Abstract: Adaptive mesh refinement (AMR) enables efficient solution of partial differential equations by dynamically allocating computational resources to regions requiring higher resolution. It has been demonstrated that deep reinforcement learning agents could learn effective mesh adaptation policies. However, practical deployment requires a systematic understanding of how training parameters affect performance across diverse computational scenarios.

This thesis presents a parameter optimization study analyzing the relationship between deep reinforcement learning for adaptive mesh refinement (DRL-AMR) training parameters and model performance. We implement an independent DRL-AMR system with a discontinuous Galerkin solver and actor-critic (A2C) algorithm for one-dimensional linear advection. The study explores four key parameters across 81 training configurations, with each model evaluated across nine deployment scenarios for 729 total assessments.
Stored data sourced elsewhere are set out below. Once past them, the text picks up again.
-- pv_equiv track=rewrite | github.com/jurajobm/advent-of-code-2022 | day2/main_part_two.py | step_score
-- ===== SOURCE A (Python) =====
-- def step_score(moves:list[str]) -> list[int]:
--     # Take moves and calculate score for each step
--     points = []
--
--     for line in moves:
--         if line[0] == 'A': #rock
--             if line[2] == 'Y':
--                 points += [4] # 3 for draw, 1 for rock
--             elif line[2] == 'Z':
--                 points += [8] # 6 for win, 2 for paper
--             else:
--                 points += [3]
--         elif line[0] == 'B': #paper
--             if line[2] == 'Y':
--                 points += [5] # 3 for draw, 2 for paper
--             elif line[2] == 'Z':
--                 points += [9] # 6 for win, 3 for scissors
--             else:
--                 points += [1]
--         elif line[0] == 'C': # scissors
--             if line[2] == 'Y':
--                 points += [6] # 3 for draw, 3 for scissors
--             elif line[2] == 'Z':
--                 points += [7] # 6 for win, 1 for rock
--             else:
--                 points += [2]
--     return points
-- ===== SOURCE B (Python) =====
-- def step_score(moves: list[str]) -> list[int]:
--     # Staged pipeline: select the valid rounds once, then derive the outcome,
--     # chosen-shape and score columns from them.
--     valid = [line for line in moves if line[:1] in ('A', 'B', 'C')]
--     outcomes = [2 if line[2] == 'Z' else 1 if line[2] == 'Y' else 0 for line in valid]
--     shapes = [('ABC'.find(line[0]) + o - 1) % 3 for line, o in zip(valid, outcomes)]
--     return [s + 1 + 3 * o for s, o in zip(shapes, outcomes)]
-- ===== Notes on version B (the rewrite author's own statement) =====
-- stated objective: alternative
-- what changed: Replaces the single accumulator loop with nine nested if/elif branches by a staged pipeline of comprehensions: filter the valid rounds, derive an outcomes column, a chosen-shape column via 'ABC'.find and modular arithmetic, and zip them into scores.
import Mathlib
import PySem

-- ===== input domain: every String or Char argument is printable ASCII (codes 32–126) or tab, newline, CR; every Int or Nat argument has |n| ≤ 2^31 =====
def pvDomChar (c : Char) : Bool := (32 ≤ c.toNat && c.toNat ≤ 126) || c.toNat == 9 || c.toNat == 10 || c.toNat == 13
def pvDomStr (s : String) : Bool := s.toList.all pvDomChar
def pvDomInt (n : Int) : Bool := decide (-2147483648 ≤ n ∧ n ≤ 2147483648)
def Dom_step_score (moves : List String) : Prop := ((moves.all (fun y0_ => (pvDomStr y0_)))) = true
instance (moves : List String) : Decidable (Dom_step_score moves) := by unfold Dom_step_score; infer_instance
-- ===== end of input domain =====

-- B replaces the single nested-if accumulator loop by a staged pipeline: filter the valid rounds, then derive outcome, shape and score columns (alternative decomposition, same cost).


-- ===== PORT A =====
-- Accumulator loop; a `none` from pyGet? marks an input Python raises on (excluded by Pre_), the accumulator is left unchanged there.
def step_score (moves : List String) : List Int :=
  moves.foldl (fun points line =>
    match PySem.Str.pyGet? line 0 with
    | none => points
    | some c0 =>
      if c0 = 'A' then
        match PySem.Str.pyGet? line 2 with
        | none => points
        | some c2 => if c2 = 'Y' then points ++ [4] else if c2 = 'Z' then points ++ [8] else points ++ [3]
      else if c0 = 'B' then
        match PySem.Str.pyGet? line 2 with
        | none => points
        | some c2 => if c2 = 'Y' then points ++ [5] else if c2 = 'Z' then points ++ [9] else points ++ [1]
      else if c0 = 'C' then
        match PySem.Str.pyGet? line 2 with
        | none => points
        | some c2 => if c2 = 'Y' then points ++ [6] else if c2 = 'Z' then points ++ [7] else points ++ [2]
      else points) []

-- ===== PORT B =====
-- Staged pipeline, one definition per comprehension of Source B; `none` from pyGet? marks inputs Python raises on (excluded by Pre_).
def step_score_alt (moves : List String) : List Int :=
  let valid := moves.filter (fun line =>
    let h := PySem.Chars.slice line.toList (some 0) (some 1)   -- line[:1]
    h == ['A'] || h == ['B'] || h == ['C'])
  let outcomes : List Int := valid.map (fun line =>
    match PySem.Str.pyGet? line 2 with
    | none => 0
    | some c2 => if c2 = 'Z' then 2 else if c2 = 'Y' then 1 else 0)
  let shapes : List Int := (valid.zip outcomes).map (fun lo =>
    match PySem.Str.pyGet? lo.1 0 with
    | none => 0
    | some c0 => PySem.Int.mod (PySem.Chars.find ['A', 'B', 'C'] [c0] + lo.2 - 1) 3)
  (shapes.zip outcomes).map (fun so => so.1 + 1 + 3 * so.2)

-- ===== PRECONDITION & SPEC =====
-- Pre_ excludes exactly the inputs on which Python A raises IndexError: an empty line, or a line
-- starting with A/B/C that is shorter than 3 characters.
def Pre_step_score (moves : List String) : Prop :=
  ∀ line ∈ moves, line.toList ≠ [] ∧
    (line.toList.head? = some 'A' ∨ line.toList.head? = some 'B' ∨ line.toList.head? = some 'C' →
      3 ≤ line.toList.length)
instance (moves : List String) : Decidable (Pre_step_score moves) := by unfold Pre_step_score; infer_instance

def pvWitness_step_score : List String := ["A Y", "C Z", "D Q", "B X"]

def Spec_step_score (moves : List String) (out : List Int) : Prop := out = step_score_alt moves
instance (moves : List String) (out : List Int) : Decidable (Spec_step_score moves out) := by unfold Spec_step_score; infer_instance

-- ===== CLAIM (what is proved, stated in full; the proofs are below) =====
def Claim_equal_step_score : Prop := ∀ (moves : List String), Dom_step_score moves → Pre_step_score moves → Spec_step_score moves (step_score moves)

-- ===== LEMMAS AND PROOFS =====

-- A's per-line contribution (proof helper only).
def perA (line : String) : List Int :=
  match PySem.Str.pyGet? line 0 with
  | none => []
  | some c0 =>
    if c0 = 'A' then
      match PySem.Str.pyGet? line 2 with
      | none => []
      | some c2 => if c2 = 'Y' then [4] else if c2 = 'Z' then [8] else [3]
    else if c0 = 'B' then
      match PySem.Str.pyGet? line 2 with
      | none => []
      | some c2 => if c2 = 'Y' then [5] else if c2 = 'Z' then [9] else [1]
    else if c0 = 'C' then
      match PySem.Str.pyGet? line 2 with
      | none => []
      | some c2 => if c2 = 'Y' then [6] else if c2 = 'Z' then [7] else [2]
    else []

-- B's filter predicate and per-line score (proof helpers only).
def pB (line : String) : Bool :=
  let h := PySem.Chars.slice line.toList (some 0) (some 1)
  h == ['A'] || h == ['B'] || h == ['C']

def outB (line : String) : Int :=
  match PySem.Str.pyGet? line 2 with
  | none => 0
  | some c2 => if c2 = 'Z' then 2 else if c2 = 'Y' then 1 else 0

def gB (line : String) : Int :=
  (match PySem.Str.pyGet? line 0 with
   | none => 0
   | some c0 => PySem.Int.mod (PySem.Chars.find ['A', 'B', 'C'] [c0] + outB line - 1) 3) + 1 + 3 * outB line

theorem stepA_eq_flatMap (moves : List String) :
    step_score moves = moves.flatMap perA := by
  unfold step_score
  have h : (fun (points : List Int) (line : String) =>
      match PySem.Str.pyGet? line 0 with
      | none => points
      | some c0 =>
        if c0 = 'A' then
          match PySem.Str.pyGet? line 2 with
          | none => points
          | some c2 => if c2 = 'Y' then points ++ [4] else if c2 = 'Z' then points ++ [8] else points ++ [3]
        else if c0 = 'B' then
          match PySem.Str.pyGet? line 2 with
          | none => points
          | some c2 => if c2 = 'Y' then points ++ [5] else if c2 = 'Z' then points ++ [9] else points ++ [1]
        else if c0 = 'C' then
          match PySem.Str.pyGet? line 2 with
          | none => points
          | some c2 => if c2 = 'Y' then points ++ [6] else if c2 = 'Z' then points ++ [7] else points ++ [2]
        else points) = (fun points line => points ++ perA line) := by
    funext points line
    unfold perA
    rcases PySem.Str.pyGet? line 0 with _ | c0
    · simp
    · rcases PySem.Str.pyGet? line 2 with _ | c2 <;> by_cases hA : c0 = 'A' <;> by_cases hB : c0 = 'B' <;> by_cases hC : c0 = 'C' <;> simp [hA, hB, hC] <;> split_ifs <;> simp
  rw [h, PySem.List.foldl_append_eq_flatMap]
  simp

theorem zip_self_map {α β : Type} (v : List α) (f : α → β) :
    v.zip (v.map f) = v.map (fun a => (a, f a)) := by
  induction v with
  | nil => rfl
  | cons x xs ih => simp [ih]

theorem stepB_eq_filter_map (moves : List String) :
    step_score_alt moves = (moves.filter pB).map gB := by
  unfold step_score_alt
  dsimp only
  rw [zip_self_map, List.map_map, List.zip_map', List.map_map]
  apply List.map_congr_left
  intro line _
  simp [gB, outB, Function.comp]

theorem perLine_eq (line : String)
    (h1 : line.toList ≠ [])
    (h2 : line.toList.head? = some 'A' ∨ line.toList.head? = some 'B' ∨ line.toList.head? = some 'C' →
      3 ≤ line.toList.length) :
    perA line = if pB line then [gB line] else [] := by
  have hg0 : PySem.Str.pyGet? line 0 = line.toList[0]? := by simp [PySem.List.pyGet?_zero]
  have hsl : PySem.Chars.slice line.toList (some 0) (some 1) = line.toList.take 1 := by
    simpa using PySem.List.slice_natCast line.toList 0 1
  match hl : line.toList with
  | [] => exact absurd hl h1
  | [c0] =>
    have hne : c0 ≠ 'A' ∧ c0 ≠ 'B' ∧ c0 ≠ 'C' := by
      refine ⟨?_, ?_, ?_⟩ <;> intro hc <;>
        · have := h2 (by rw [hl, hc]; simp)
          rw [hl] at this; simp at this
    unfold perA pB
    rw [hg0, hl]; rw [hl] at hsl; rw [hsl]
    simp [hne.1, hne.2.1, hne.2.2]
  | [c0, c1] =>
    have hne : c0 ≠ 'A' ∧ c0 ≠ 'B' ∧ c0 ≠ 'C' := by
      refine ⟨?_, ?_, ?_⟩ <;> intro hc <;>
        · have := h2 (by rw [hl, hc]; simp)
          rw [hl] at this; simp at this
    unfold perA pB
    rw [hg0, hl]; rw [hl] at hsl; rw [hsl]
    simp [hne.1, hne.2.1, hne.2.2]
  | c0 :: c1 :: c2 :: rest =>
    have hg2 : PySem.Str.pyGet? line 2 = some c2 := by
      rw [show ((2 : Int)) = ((2 : Nat) : Int) by norm_num, PySem.Str.pyGet?_natCast, hl]
      rfl
    unfold perA pB gB outB
    rw [hg0, hg2, hl]; rw [hl] at hsl; rw [hsl]
    by_cases hA : c0 = 'A'
    · subst hA
      by_cases hY : c2 = 'Y' <;> by_cases hZ : c2 = 'Z' <;> simp_all [PySem.Int.mod] <;> decide
    by_cases hB : c0 = 'B'
    · subst hB
      by_cases hY : c2 = 'Y' <;> by_cases hZ : c2 = 'Z' <;> simp_all [PySem.Int.mod] <;> decide
    by_cases hC : c0 = 'C'
    · subst hC
      by_cases hY : c2 = 'Y' <;> by_cases hZ : c2 = 'Z' <;> simp_all [PySem.Int.mod] <;> decide
    simp [hA, hB, hC]

theorem flatMap_eq_filter_map (moves : List String) :
    Pre_step_score moves → moves.flatMap perA = (moves.filter pB).map gB := by
  induction moves with
  | nil => intro _; rfl
  | cons x xs ih =>
    intro hpre
    have hx := hpre x (by simp)
    have hrest : Pre_step_score xs := fun l hl => hpre l (by simp [hl])
    rw [List.flatMap_cons, List.filter_cons, perLine_eq x hx.1 hx.2]
    by_cases hp : pB x = true <;> simp [hp, ih hrest]

-- ===== VERDICT (by name: the statement is the Claim_ definition above) =====
theorem step_score_spec : Claim_equal_step_score := by
  intro moves _ hpre
  unfold Spec_step_score
  rw [stepA_eq_flatMap, stepB_eq_filter_map, flatMap_eq_filter_map moves hpre]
Using Pareto optimization techniques, we identify optimal parameter combinations for different deployment objectives. Results show that properly configured DRL-AMR models achieve 58\% to 80\% computational cost savings compared to full-refinement no-AMR baselines while maintaining comparable accuracy to traditional AMR methods.

This work contributes a systematic parameter sensitivity analysis and multi-objective optimization framework providing a foundation for advancing DRL-AMR research toward practical computational tools for scientific computing applications.